Maha Prajnaparamita Sastra

by Gelongma Karma Migme Chödrön | 2001 | 940,961 words

This page describes “attributes to be fulfilled (praptukama) and attributes to be cognized (jnatukama)” as written by Nagarjuna in his Maha-prajnaparamita-sastra (lit. “the treatise on the great virtue of wisdom”) in the 2nd century. This book, written in five volumes, represents an encyclopedia on Buddhism as well as a commentary on the Pancavimsatisahasrika Prajnaparamita.

II. Attributes to be fulfilled (prāptukāma) and attributes to be cognized (jñātukāma)

From the six perfections up to the three pure faculties [i.e., from chapter XVII to chapter XXXVIII], the Prajñāpāramitā spoke only [of the qualities] ‘to be completed fully’ (paripūrayitavya); why will it speak from now on of qualities which the bodhisattva is ‘desirous of obtaining’ (prāptukāma) or ‘desirous of knowing’ (jñātukāma) and in view of which ‘he must practice the perfection of wisdom’ (prajñāpāramitāyāṃ śikṣitavyam)?

Answer. – The śrāvaka qualities [that are the object of chapters XXXI to XXXVIII] are measured and limited and this is why Prajñāpāramitā spoke of the qualities ‘to be completely fulfilled’ (paripūrayitva). But from now on in what follows, it will be a matter of profound (gambhīra) and immeasurable (apramāṇa) Buddha qualities which the bodhisattva has not yet attained; this is why the Prajñāpāramitā will speak of qualities that the bodhisattva is ‘desirous of attaining’ (prāptukāma) or ‘desirous of knowing ‘ (jñātukāma), and in view of which he must exert himself in the perfection of wisdom.

Furthermore, as the śrāvaka qualities are easily penetrated, easily understood, the Prajñāpāramitā calls them ‘to be completely fulfilled’ (paripūrayitavya). But as the bodhisattva qualities and Buddha qualities are difficult to penetrate, difficult to understand, it now says that ‘he must exert himself in them’.

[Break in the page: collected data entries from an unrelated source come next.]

-- pv_equiv track=rewrite | github.com/SeongHyeon-Yun/Progarmmers | 프로그래머스/unrated/181880. 1로 만들기/1로 만들기.py | solution
-- ===== SOURCE A (Python) =====
-- def solution(num_list):
--     answer = 0
--     count = 0
--     while True:
--         for i in range(len(num_list)):
--             if num_list[i] % 2 == 0 and num_list[i] > 1:
--                 num_list[i] = num_list[i] // 2
--                 answer += 1
--             elif num_list[i] % 2 == 1 and num_list[i] > 1:
--                 num_list[i] -= 1
--                 num_list[i] = num_list[i] // 2
--                 answer += 1
--         if len(set(num_list)) == 1:
--             break
--     return answer
-- ===== SOURCE B (Python) =====
-- def solution(num_list):
--     # Closed form: A's loop halves every element > 1 once per pass and stops
--     # after the first pass that leaves all elements equal.  Passes needed:
--     # smallest p >= 1 with max(1, mn >> p) == max(1, mx >> p) (monotonicity:
--     # endpoints equal => all equal).  Each element > 1 is halved once per pass
--     # until it reaches 1, i.e. min(p, bit_length-1) times.
--     mn, mx = min(num_list), max(num_list)
--     p = 1
--     while max(1, mn >> p) != max(1, mx >> p):
--         p += 1
--     return sum(min(p, n.bit_length() - 1) for n in num_list if n > 1)
-- ===== Notes on version B (the rewrite author's own statement) =====
-- stated objective: alternative
-- what changed: Replaces the repeated in-place halving passes with a closed form: the pass count p is found by shifting only min and max until they clamp-equal, and the answer is a single sum of min(p, bit_length(n)-1) over elements > 1 (intended as faster, O(n+log M) vs O(n log M); a timing run could not confirm a ratio because A diverges on the random timing family).
-- outside the precondition, e.g. on solution([]): A does not finish within the time limit, B raises ValueError
import Mathlib
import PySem

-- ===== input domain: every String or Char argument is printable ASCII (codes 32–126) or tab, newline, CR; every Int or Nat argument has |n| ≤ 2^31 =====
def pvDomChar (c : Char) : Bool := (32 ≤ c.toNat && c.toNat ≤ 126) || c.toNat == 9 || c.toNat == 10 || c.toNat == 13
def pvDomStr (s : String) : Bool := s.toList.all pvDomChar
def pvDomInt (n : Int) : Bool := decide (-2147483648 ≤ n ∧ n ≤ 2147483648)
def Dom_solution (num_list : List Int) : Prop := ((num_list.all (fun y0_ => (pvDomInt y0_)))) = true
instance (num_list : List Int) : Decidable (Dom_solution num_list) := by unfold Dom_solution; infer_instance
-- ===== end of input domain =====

Finally, the śrāvaka qualities [concern] the general characteristics (sāmānyalakṣaṇa) of things. The śrāvakas understand suffering (duḥkha), the origin of suffering (duḥkhasamudaya), the cessation of suffering (duḥkhanirodha) and the path leading to the cessation of suffering (duḥkhanirodhagāminī pratipad) only.

For example, take two physicians (bhiṣaj). The first understands only the sickness (ābādha), the cause of the sickness (ābādhasamutthāna), the cure for the sickness (ābādhaprahāna) and the remedy (bheṣaja) that cures the sickness;[1] but he does not know every sickness, nor does he know all the causes of sickness or all the cures for sickness or all the remedies curing the sicknesses. It may be also that he knows how to treat the sicknesses of men but he does not know how to treat the sickness of animals; it may be that he can cure one country but cannot cure other countries. It may also be that he can treat ten kinds of sicknesses but he does not know how to treat completely the four hundred and four kinds of sicknesses. And it is the same in regard to the causes of the sicknesses, the cures for the sicknesses and the remedies curing the sicknesses. The second physician knows the four things completely: he knows all the remedies, he knows all the sicknesses.

The śrāvaka is like the lesser physician and does not know everything; the bodhisattva-mahāsattva, however, is like the greater physician; there is no illness that he does not know; there is no remedy that he does not find. This is why the śrāvaka qualities should be ‘completely fulfilled’ (parpūrayitavya), whereas those of the bodhisattva should be ‘practiced’.

Footnotes and references:


Compare the Vyādhyādisūtra in Saṃyukta (T 99, k. 15, p. 105a–b, the original Sanskrit of which is cited by Kośavyākhyā, p. 514: Caturbhir aṅgaiḥ samanvāgato bhiṣak śalyapahartā rājārhaś ca bhavati tājayogyaś rājāṅgatve ca saṃkhyāṃ gacchati. katamaiś caturbhiḥ. ābādhakuśalo bhavati, ābādhasamutthānakuśalo bhavati, ābādhaprahāṇakuśalaḥ prahīṇasya cābādhasyāyatyām anutpādakuśalaḥ.